There are two ways in which trader IDs can get locked:
- Failing to log into the TT trading system three consecutive times
- Failing to log into the Windows environment a specified number of times
TT Trading System Lockout
After three failed login attempts at the same workstation, Guardian locks the X_TRADER® program on that workstation. Also, if Guardian is set to do so, it sends a notification email to a predefined email address. To use this notification functionality, each workstation must have an email client installed.
Once Guardian locks a machine, no further attempts to log in at the same workstation are allowed until you unlock the account. However, a login with the same trader ID may be attempted at another workstation. The security measure of locking accounts is based on the workstation IP address.
To unlock an X_TRADER workstation:
- Perform an administrator login
and leave Guardian open.
Refer to Performing a Guardian Admin Login.
- On the Admin menu, click Locked out Accounts.
A list of locked accounts displays with the following information: exchange name, member ID, group ID, trader ID, and IP address of the workstation used by the locked trader.
- If necessary, to update the information, click Refresh View.

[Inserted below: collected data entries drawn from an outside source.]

-- pv_equiv track=rewrite | github.com/skylinkapi/SkyLink-API-V3 | charts_aerodrome/sources/colombia_scraper.py | _categorize_chart
-- ===== SOURCE A (Python) =====
-- def _categorize_chart(filename: str) -> str:
--     """Categorize chart based on filename prefix."""
--     filename_lower = filename.lower()
--
--     # Check for explicit type prefixes in filename
--     if filename_lower.startswith('sid '):
--         return 'sid'
--
--     if filename_lower.startswith('star '):
--         return 'star'
--
--     if filename_lower.startswith('iac '):
--         return 'approach'
--
--     if filename_lower.startswith('vac '):
--         return 'approach'
--
--     # Ground movement and airport diagrams
--     if any(keyword in filename_lower for keyword in [
--         'aerodrome ground mov', 'ground mov',
--         'aerodrome heliport', 'heliport chart',
--         'aircraft parking', 'parking',
--         'aerodrome taxying', 'taxying',
--         'aerodrome chart', 'airport chart'
--     ]):
--         return 'airport_diagram'
--
--     # Obstacle and precision approach terrain charts
--     if any(keyword in filename_lower for keyword in [
--         'aerodrome obstacle', 'obstacle chart',
--         'aerodrome precision', 'precision approach terrain',
--         'aerodrome critical', 'critical area',
--         'aerodrome sensitive', 'sensitive area'
--     ]):
--         return 'airport_diagram'
--
--     # Minimum altitude and vectoring charts (informational)
--     if any(keyword in filename_lower for keyword in [
--         'minimum area altitude', 'minimum vectoring',
--         'control zone', 'visibility chart',
--         'wpt coordinates'
--     ]):
--         return 'airport_diagram'
--
--     # Default to airport_diagram for unclear cases
--     return 'airport_diagram'
-- ===== SOURCE B (Python) =====
-- _TOKEN_CATEGORY = {'sid': 'sid', 'star': 'star', 'iac': 'approach', 'vac': 'approach'}
--
--
-- def _categorize_chart(filename: str) -> str:
--     """Categorize a chart by its first space-delimited word, looked up in a token table."""
--     head, sep, _ = filename.lower().partition(' ')
--     if sep:
--         return _TOKEN_CATEGORY.get(head, 'airport_diagram')
--     return 'airport_diagram'
-- ===== Notes on version B (the rewrite author's own statement) =====
-- stated objective: simpler
-- what changed: Instead of A's ordered chain of four startswith tests followed by three any()-over-keyword substring scans (which, like the default, all return 'airport_diagram'), B partitions the lowercased filename at its first space and looks the first word up in a token->category dict, defaulting to 'airport_diagram'.
import Mathlib
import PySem

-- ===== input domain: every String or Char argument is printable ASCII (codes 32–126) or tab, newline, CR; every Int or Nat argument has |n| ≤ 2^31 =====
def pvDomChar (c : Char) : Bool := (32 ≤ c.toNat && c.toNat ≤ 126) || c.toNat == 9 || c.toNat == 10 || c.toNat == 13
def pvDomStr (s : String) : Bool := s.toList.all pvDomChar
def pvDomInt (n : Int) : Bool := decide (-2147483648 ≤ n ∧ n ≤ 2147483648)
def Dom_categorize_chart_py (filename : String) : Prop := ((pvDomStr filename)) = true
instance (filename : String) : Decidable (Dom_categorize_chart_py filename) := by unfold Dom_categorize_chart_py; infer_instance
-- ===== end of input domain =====

-- B categorizes by the first space-delimited word (partition + one table lookup) instead of
-- A's ordered prefix-test chain and its three any()-over-keyword substring scans.
-- ===== PORT A =====
def categorize_chart_py (filename : String) : String :=
  let filename_lower := PySem.Str.lower filename
  if PySem.Str.startswith filename_lower "sid " then "sid"
  else if PySem.Str.startswith filename_lower "star " then "star"
  else if PySem.Str.startswith filename_lower "iac " then "approach"
  else if PySem.Str.startswith filename_lower "vac " then "approach"
  else if (["aerodrome ground mov", "ground mov",
            "aerodrome heliport", "heliport chart",
            "aircraft parking", "parking",
            "aerodrome taxying", "taxying",
            "aerodrome chart", "airport chart"].any
            (fun keyword => PySem.Str.isIn keyword filename_lower)) then "airport_diagram"
  else if (["aerodrome obstacle", "obstacle chart",
            "aerodrome precision", "precision approach terrain",
            "aerodrome critical", "critical area",
            "aerodrome sensitive", "sensitive area"].any
            (fun keyword => PySem.Str.isIn keyword filename_lower)) then "airport_diagram"
  else if (["minimum area altitude", "minimum vectoring",
            "control zone", "visibility chart",
            "wpt coordinates"].any
            (fun keyword => PySem.Str.isIn keyword filename_lower)) then "airport_diagram"
  else "airport_diagram"

-- ===== PORT B =====
def pvTokenCategory : PySem.Dict String String :=
  PySem.Dict.ofList [("sid", "sid"), ("star", "star"), ("iac", "approach"), ("vac", "approach")]

-- str.partition(' ') is ported by hand (PySem has no partition): for a one-character
-- separator, head = the chars before the first ' ' (takeWhile) and sep is nonempty
-- iff a ' ' occurs, i.e. iff dropWhile leaves something — exact CPython behaviour.
def categorize_chart_py_alt (filename : String) : String :=
  let fl := (PySem.Str.lower filename).toList
  let head := fl.takeWhile (fun c => c != ' ')
  let sep := fl.dropWhile (fun c => c != ' ')
  if sep ≠ [] then PySem.Dict.getD pvTokenCategory (String.ofList head) "airport_diagram"
  else "airport_diagram"

-- ===== PRECONDITION & SPEC =====
def Spec_categorize_chart_py (filename : String) (out : String) : Prop := out = categorize_chart_py_alt filename
instance (filename : String) (out : String) : Decidable (Spec_categorize_chart_py filename out) := by unfold Spec_categorize_chart_py; infer_instance

-- ===== CLAIM =====
def Claim_equal_categorize_chart_py : Prop := ∀ (filename : String), Dom_categorize_chart_py filename → Spec_categorize_chart_py filename (categorize_chart_py filename)

-- ===== LEMMAS AND PROOFS =====
-- A's three keyword branches and its final default all return the same value.
theorem ite_tail_default {α : Type} (c1 c2 c3 : Prop) [Decidable c1] [Decidable c2]
    [Decidable c3] (d : α) :
    (if c1 then d else if c2 then d else if c3 then d else d) = d := by
  split_ifs <;> rfl

-- For a space-free token t, "t + ' ' is a prefix of L" is exactly "partition at the first
-- space yields head t with a separator found".
theorem partition_prefix_iff (t : List Char) (ht : ' ' ∉ t) (L : List Char) :
    (t ++ [' ']) <+: L ↔
      (L.takeWhile (fun c => c != ' ') = t ∧ L.dropWhile (fun c => c != ' ') ≠ []) := by
  induction t generalizing L with
  | nil =>
    cases L with
    | nil => simp
    | cons c cs =>
      by_cases hc : c = ' '
      · simp [hc, List.cons_prefix_cons]
      · simp [hc, List.cons_prefix_cons]
        exact fun h => hc h.symm
  | cons a t' ih =>
    have ha : a ≠ ' ' := fun h => ht (h ▸ List.mem_cons_self)
    have ht' : ' ' ∉ t' := fun h => ht (List.mem_cons_of_mem _ h)
    cases L with
    | nil => simp
    | cons c cs =>
      by_cases hca : c = a
      · subst hca
        simp [ha, List.cons_prefix_cons, ih ht' cs]
      · constructor
        · intro h
          exact absurd ((List.cons_prefix_cons.mp h).1) (fun h' => hca h'.symm)
        · rintro ⟨h1, _⟩
          by_cases hc : c = ' '
          · simp [hc] at h1
          · simp [hc] at h1
            exact absurd h1.1 hca

-- the literal table lookup, evaluated
theorem pvTokenCategory_getD (k : String) :
    PySem.Dict.getD pvTokenCategory k "airport_diagram" =
      if "sid" = k then "sid" else if "star" = k then "star"
      else if "iac" = k then "approach" else if "vac" = k then "approach"
      else "airport_diagram" := by
  have hmk : pvTokenCategory =
      PySem.Dict.mk [("sid", "sid"), ("star", "star"), ("iac", "approach"), ("vac", "approach")] := by
    decide
  simp only [PySem.Dict.getD, hmk, PySem.Dict.get?_mk_cons, beq_iff_eq]
  split_ifs <;> rfl

-- ===== VERDICT =====
theorem categorize_chart_py_spec : Claim_equal_categorize_chart_py := by
  intro filename hdom
  unfold Spec_categorize_chart_py categorize_chart_py categorize_chart_py_alt
  simp only [ite_tail_default, pvTokenCategory_getD]
  set L := (PySem.Str.lower filename).toList with hL
  have hsw : ∀ p : String, PySem.Str.startswith (PySem.Str.lower filename) p = true ↔
      p.toList <+: L := by
    intro p
    rw [PySem.Str.startswith_eq, PySem.Chars.startswith_iff]
  have h1 := (hsw "sid ").trans (partition_prefix_iff "sid".toList (by decide) L)
  have h2 := (hsw "star ").trans (partition_prefix_iff "star".toList (by decide) L)
  have h3 := (hsw "iac ").trans (partition_prefix_iff "iac".toList (by decide) L)
  have h4 := (hsw "vac ").trans (partition_prefix_iff "vac".toList (by decide) L)
  simp only at h1 h2 h3 h4
  simp only [h1, h2, h3, h4]
  generalize hx : List.takeWhile (fun c => c != ' ') L = x
  generalize hy : List.dropWhile (fun c => c != ' ') L = y
  clear hx hy h1 h2 h3 h4 hsw hL hdom
  clear_value L
  clear L
  have hof : ∀ (s : String) (l : List Char), (s = String.ofList l) ↔ s.toList = l := by
    intro s l; rw [String.ext_iff]; simp
  simp only [hof, show "sid".toList = ['s', 'i', 'd'] from rfl,
    show "star".toList = ['s', 't', 'a', 'r'] from rfl,
    show "iac".toList = ['i', 'a', 'c'] from rfl,
    show "vac".toList = ['v', 'a', 'c'] from rfl]
  clear hof
  split_ifs <;> first | rfl | simp_all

- Click the number to the left of the locked account you want to unlock.
- Click Unlock Account(s).
The data is removed from the table and the user can immediately attempt to log into the locked workstation.
- Click Publish.
A Guardian prompt box appears, stating “E-mail Alert transaction successfully completed.”
- Click OK, and then close out of Guardian.
Windows Environment Lockout
Windows offers a separate lockout mechanism, which locks usernames that fail a specified number of login attempts. By default, the account lockout feature is disabled. You set the Account Lockout Policy in the Local Security Settings window. You access the Local Security Settings window via Administrative Tools in the Control Panel.
If you want to set the account lockout threshold, to support TT’s lockout functionality, you must use seven (7) or higher as your allowable number of incorrect login attempts.